-- pv_equiv track=rewrite | github.com/jano31415/codejam | codeforces/721_round_div2/probc.py | solve
-- ===== SOURCE A (Python) =====
-- def solve(N, numbers):
--     set_numbers = set(numbers)
--     if len(set_numbers) == N:
--         return 0
--     dyn = {d:0 for d in set_numbers}
--     tot = 0
--     for i,x in enumerate(numbers):
--         tmp = dyn[x]
--         tot += tmp * (N-i)
--         dyn[x] = tmp + (i+1)
--     return tot
-- ===== SOURCE B (Python) =====
-- def solve(N, numbers):
--     if len(set(numbers)) == N:
--         return 0
--     groups = {}
--     for i, x in enumerate(numbers):
--         groups.setdefault(x, []).append(i)
--     tot = 0
--     for idxs in groups.values():
--         acc = 0
--         for i in idxs:
--             tot += acc * (N - i)
--             acc += i + 1
--     return tot
-- ===== Notes on version B (the rewrite author's own statement) =====
-- stated objective: alternative
-- what changed: Replaces A's single interleaved pass that threads per-value running accumulators through one dict with a two-phase group-by: first build an index table mapping each value to its list of positions, then total each value's group independently with a fresh accumulator.
import Mathlib
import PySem

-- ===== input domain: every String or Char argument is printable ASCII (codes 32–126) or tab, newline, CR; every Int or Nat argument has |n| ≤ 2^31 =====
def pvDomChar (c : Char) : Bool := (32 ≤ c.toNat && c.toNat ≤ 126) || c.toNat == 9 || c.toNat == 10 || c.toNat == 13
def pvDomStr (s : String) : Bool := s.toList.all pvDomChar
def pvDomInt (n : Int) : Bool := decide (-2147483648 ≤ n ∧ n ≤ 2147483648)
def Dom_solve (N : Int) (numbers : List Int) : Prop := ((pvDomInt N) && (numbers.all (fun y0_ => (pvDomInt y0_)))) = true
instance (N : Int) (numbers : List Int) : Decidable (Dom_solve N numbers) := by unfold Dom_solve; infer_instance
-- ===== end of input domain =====

-- B replaces A's single interleaved position-order pass (per-value running accumulators in one dict)
-- by a two-phase group-by: build an index table value → list of positions, then accumulate each
-- group independently (objective: alternative decomposition, same O(n) cost).

-- ===== PORT A =====
def solve (N : Int) (numbers : List Int) : Int :=
  let setNumbers : PySem.Set Int := PySem.Set.ofList numbers
  if PySem.Set.len setNumbers = N then 0
  else
    -- {d: 0 for d in set_numbers}: iterates the set, but the resulting dict's lookups do not
    -- depend on that order (every value is 0), so this is order-independent consumption.
    let dyn : PySem.Dict Int Int :=
      setNumbers.foldl (fun d v => d.insert v 0) PySem.Dict.empty
    -- dyn[x] never raises (every x ∈ numbers is a key of dyn), so getD is exact here.
    let r :=
      (PySem.List.enumerate numbers).foldl
        (fun (st : PySem.Dict Int Int × Int) p =>
          let tmp := st.1.getD p.2 0
          (st.1.insert p.2 (tmp + (p.1 + 1)), st.2 + tmp * (N - p.1)))
        (dyn, 0)
    r.2

-- ===== PORT B =====
def solve_alt (N : Int) (numbers : List Int) : Int :=
  if PySem.Set.len (PySem.Set.ofList numbers) = N then 0
  else
    -- groups.setdefault(x, []).append(i)  ≡  groups[x] = groups.get(x, []) + [i]
    let groups : PySem.Dict Int (List Int) :=
      (PySem.List.enumerate numbers).foldl
        (fun g p => g.modify p.2 [] (fun l => l ++ [p.1])) PySem.Dict.empty
    groups.values.foldl
      (fun tot idxs =>
        (idxs.foldl (fun (s : Int × Int) i => (s.1 + s.2 * (N - i), s.2 + (i + 1))) (tot, 0)).1)
      0

-- ===== PRECONDITION & SPEC =====
def Spec_solve (N : Int) (numbers : List Int) (out : Int) : Prop := out = solve_alt N numbers
instance (N : Int) (numbers : List Int) (out : Int) : Decidable (Spec_solve N numbers out) := by unfold Spec_solve; infer_instance

-- ===== CLAIM (what is proved, stated in full; the proofs are below) =====
def Claim_equal_solve : Prop := ∀ (N : Int) (numbers : List Int), Dom_solve N numbers → Spec_solve N numbers (solve N numbers)

-- ===== LEMMAS AND PROOFS =====

-- the shared per-index accumulation step: tot += acc*(N-i); acc += i+1
def pvStep (N : Int) (s : Int × Int) (i : Int) : Int × Int := (s.1 + s.2 * (N - i), s.2 + (i + 1))

-- group total starting from accumulator a
def pvInner (N a : Int) (l : List Int) : Int := (l.foldl (pvStep N) (0, a)).1

-- A's loop with the dict abstracted to a function Int → Int
def pvLoopF (N : Int) : List (Int × Int) → (Int → Int) → Int → Int
  | [], _, t => t
  | p :: ps, m, t => pvLoopF N ps (fun v => if v = p.2 then m p.2 + (p.1 + 1) else m v) (t + m p.2 * (N - p.1))

-- positions of value v in an enumerated list
def pvIdxs (v : Int) (ps : List (Int × Int)) : List Int := (ps.filter (fun p => p.2 == v)).map (·.1)

theorem pvStep_fst_offset (N : Int) (l : List Int) (s : Int × Int) :
    (l.foldl (pvStep N) s).1 = s.1 + (l.foldl (pvStep N) (0, s.2)).1 := by
  induction l generalizing s with
  | nil => simp
  | cons i l ih =>
      simp only [List.foldl_cons]
      rw [ih (pvStep N s i), ih (pvStep N (0, s.2) i)]
      simp [pvStep]; ring

theorem pvInner_nil (N a : Int) : pvInner N a [] = 0 := rfl

theorem pvInner_cons (N a i : Int) (l : List Int) :
    pvInner N a (i :: l) = a * (N - i) + pvInner N (a + (i + 1)) l := by
  simp only [pvInner, List.foldl_cons]
  rw [pvStep_fst_offset]
  simp [pvStep]

theorem pvIdxs_cons (v i x : Int) (ps : List (Int × Int)) :
    pvIdxs v ((i, x) :: ps) = if x = v then i :: pvIdxs v ps else pvIdxs v ps := by
  simp only [pvIdxs, List.filter_cons]
  by_cases h : x = v <;> simp [h]

theorem pvIdxs_nil_of_not_mem (v : Int) (ps : List (Int × Int)) (h : v ∉ ps.map (·.2)) :
    pvIdxs v ps = [] := by
  simp only [pvIdxs, List.map_eq_nil_iff]
  refine List.filter_eq_nil_iff.mpr ?_
  intro p hp
  simp only [beq_iff_eq]
  intro hv
  exact h (List.mem_map.mpr ⟨p, hp, hv⟩)

-- A's dict fold computes pvLoopF of the dict's lookup function
theorem pvDict_eq_loopF (N : Int) (ps : List (Int × Int)) (d : PySem.Dict Int Int) (t : Int) :
    (ps.foldl
      (fun (st : PySem.Dict Int Int × Int) p =>
        let tmp := st.1.getD p.2 0
        (st.1.insert p.2 (tmp + (p.1 + 1)), st.2 + tmp * (N - p.1)))
      (d, t)).2 = pvLoopF N ps (fun v => d.getD v 0) t := by
  induction ps generalizing d t with
  | nil => rfl
  | cons p ps ih =>
      simp only [List.foldl_cons, pvLoopF]
      rw [ih]
      congr 1
      funext v
      rw [PySem.Dict.getD_insert]

theorem pvInitDict_getD (l : List Int) (d : PySem.Dict Int Int)
    (h : ∀ v, d.getD v 0 = 0) (v : Int) :
    (l.foldl (fun d v => d.insert v 0) d).getD v 0 = 0 := by
  induction l generalizing d with
  | nil => exact h v
  | cons x l ih =>
      simp only [List.foldl_cons]
      refine ih _ ?_
      intro w
      rw [PySem.Dict.getD_insert]
      split <;> simp [h]

-- main decomposition: interleaved accumulation = sum of independent group accumulations
theorem pvLoopF_eq_sum (N : Int) (ps : List (Int × Int)) (m : Int → Int) (t : Int) :
    pvLoopF N ps m t = t + ∑ v ∈ (ps.map (·.2)).toFinset, pvInner N (m v) (pvIdxs v ps) := by
  induction ps generalizing m t with
  | nil => simp [pvLoopF]
  | cons p ps ih =>
      obtain ⟨i, x⟩ := p
      simp only [pvLoopF, List.map_cons, List.toFinset_cons]
      rw [ih]
      set S := (ps.map (·.2)).toFinset with hS
      have hfg : ∀ v, v ≠ x →
          pvInner N (m v) (pvIdxs v ((i, x) :: ps))
            = pvInner N (if v = x then m x + (i + 1) else m v) (pvIdxs v ps) := by
        intro v hv
        rw [pvIdxs_cons]
        simp [hv, Ne.symm hv]
      have hfx : pvInner N (m x) (pvIdxs x ((i, x) :: ps)) =
          m x * (N - i) + pvInner N (if x = x then m x + (i + 1) else m x) (pvIdxs x ps) := by
        rw [pvIdxs_cons]
        simp [pvInner_cons]
      by_cases hx : x ∈ S
      · rw [Finset.insert_eq_self.mpr hx,
            ← Finset.add_sum_erase S (fun v => pvInner N (m v) (pvIdxs v ((i, x) :: ps))) hx,
            ← Finset.add_sum_erase S
              (fun v => pvInner N (if v = x then m x + (i + 1) else m v) (pvIdxs v ps)) hx]
        have hsum : ∑ v ∈ S.erase x, pvInner N (m v) (pvIdxs v ((i, x) :: ps))
            = ∑ v ∈ S.erase x, pvInner N (if v = x then m x + (i + 1) else m v) (pvIdxs v ps) :=
          Finset.sum_congr rfl (fun v hv => hfg v (Finset.ne_of_mem_erase hv))
        rw [hsum, hfx]; ring
      · rw [Finset.sum_insert hx]
        have h1 : ∑ v ∈ S, pvInner N (m v) (pvIdxs v ((i, x) :: ps))
            = ∑ v ∈ S, pvInner N (if v = x then m x + (i + 1) else m v) (pvIdxs v ps) :=
          Finset.sum_congr rfl (fun v hv => hfg v (fun h => hx (h ▸ hv)))
        have h2 : pvIdxs x ps = [] :=
          pvIdxs_nil_of_not_mem x ps (fun hmem => hx (List.mem_toFinset.mpr hmem))
        rw [h1, hfx, h2, pvInner_nil]; ring

-- B's group table: lookup is exactly the position list
theorem pvGroups_getD (numbers : List Int) (k : Int) :
    ((PySem.List.enumerate numbers).foldl
      (fun (g : PySem.Dict Int (List Int)) p => g.modify p.2 [] (fun l => l ++ [p.1]))
      PySem.Dict.empty).getD k [] = pvIdxs k (PySem.List.enumerate numbers) := by
  have hswap : (PySem.List.enumerate numbers).foldl
      (fun (g : PySem.Dict Int (List Int)) p => g.modify p.2 [] (fun l => l ++ [p.1]))
      PySem.Dict.empty
    = ((PySem.List.enumerate numbers).map (fun p => (p.2, p.1))).foldl
      (fun (g : PySem.Dict Int (List Int)) q => g.modify q.1 [] (fun l => l ++ [q.2]))
      PySem.Dict.empty := by rw [List.foldl_map]
  rw [hswap, PySem.Dict.getD_foldl_modify_append]
  simp [pvIdxs, List.filter_map, List.map_map, Function.comp_def]

theorem pvGroups_keys (numbers : List Int) :
    ((PySem.List.enumerate numbers).foldl
      (fun (g : PySem.Dict Int (List Int)) p => g.modify p.2 [] (fun l => l ++ [p.1]))
      PySem.Dict.empty).keys = PySem.Set.ofList numbers := by
  rw [PySem.Dict.keys_foldl_modify_key]
  rw [PySem.List.map_snd_enumerate]
  simp only [PySem.Dict.keys_empty]
  exact PySem.Set.update_empty numbers

-- ===== VERDICT (by name: the statement is the Claim_ definition above) =====
theorem solve_spec : Claim_equal_solve := by
  intro N numbers _
  show solve N numbers = solve_alt N numbers
  simp only [solve, solve_alt]
  split_ifs with hguard
  · rfl
  · rw [pvDict_eq_loopF]
    have hzero : ∀ v, ((PySem.Set.ofList numbers).foldl
        (fun (d : PySem.Dict Int Int) v => d.insert v 0) PySem.Dict.empty).getD v 0 = 0 :=
      pvInitDict_getD _ _ (fun v => by simp)
    rw [show (fun v => ((PySem.Set.ofList numbers).foldl
        (fun (d : PySem.Dict Int Int) v => d.insert v 0) PySem.Dict.empty).getD v 0)
        = fun _ : Int => (0 : Int) from funext hzero]
    rw [pvLoopF_eq_sum, PySem.List.map_snd_enumerate]
    have hkeys := pvGroups_keys numbers
    have hnodup : ((PySem.List.enumerate numbers).foldl
        (fun (g : PySem.Dict Int (List Int)) p => g.modify p.2 [] (fun l => l ++ [p.1]))
        PySem.Dict.empty).keys.Nodup := by
      rw [hkeys]; exact PySem.Set.nodup_ofList numbers
    rw [PySem.Dict.values_eq_map_keys _ hnodup [], List.foldl_map, hkeys]
    have hfun : (fun (tot : Int) (k : Int) =>
        (List.foldl (fun (s : Int × Int) i => (s.1 + s.2 * (N - i), s.2 + (i + 1))) (tot, 0)
          (((PySem.List.enumerate numbers).foldl
            (fun (g : PySem.Dict Int (List Int)) p => g.modify p.2 [] (fun l => l ++ [p.1]))
            PySem.Dict.empty).getD k [])).1)
        = fun (tot : Int) (k : Int) => tot + pvInner N 0 (pvIdxs k (PySem.List.enumerate numbers)) := by
      funext tot k
      rw [show (fun (s : Int × Int) (i : Int) => (s.1 + s.2 * (N - i), s.2 + (i + 1))) = pvStep N from rfl]
      rw [pvStep_fst_offset, pvGroups_getD]
      rfl
    rw [hfun, PySem.List.foldl_add, zero_add, zero_add]
    have htf : (PySem.Set.ofList numbers).toFinset = numbers.toFinset := by
      apply Finset.ext
      intro a
      simp [List.mem_toFinset, PySem.Set.mem_ofList]
    rw [← List.sum_toFinset _ (PySem.Set.nodup_ofList numbers), htf]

------------------------------------------------------------------------

= Prompt =
Check every line of the entries above for the word "positions" and report how many lines contain it, giving the number only.

= Answer below =
3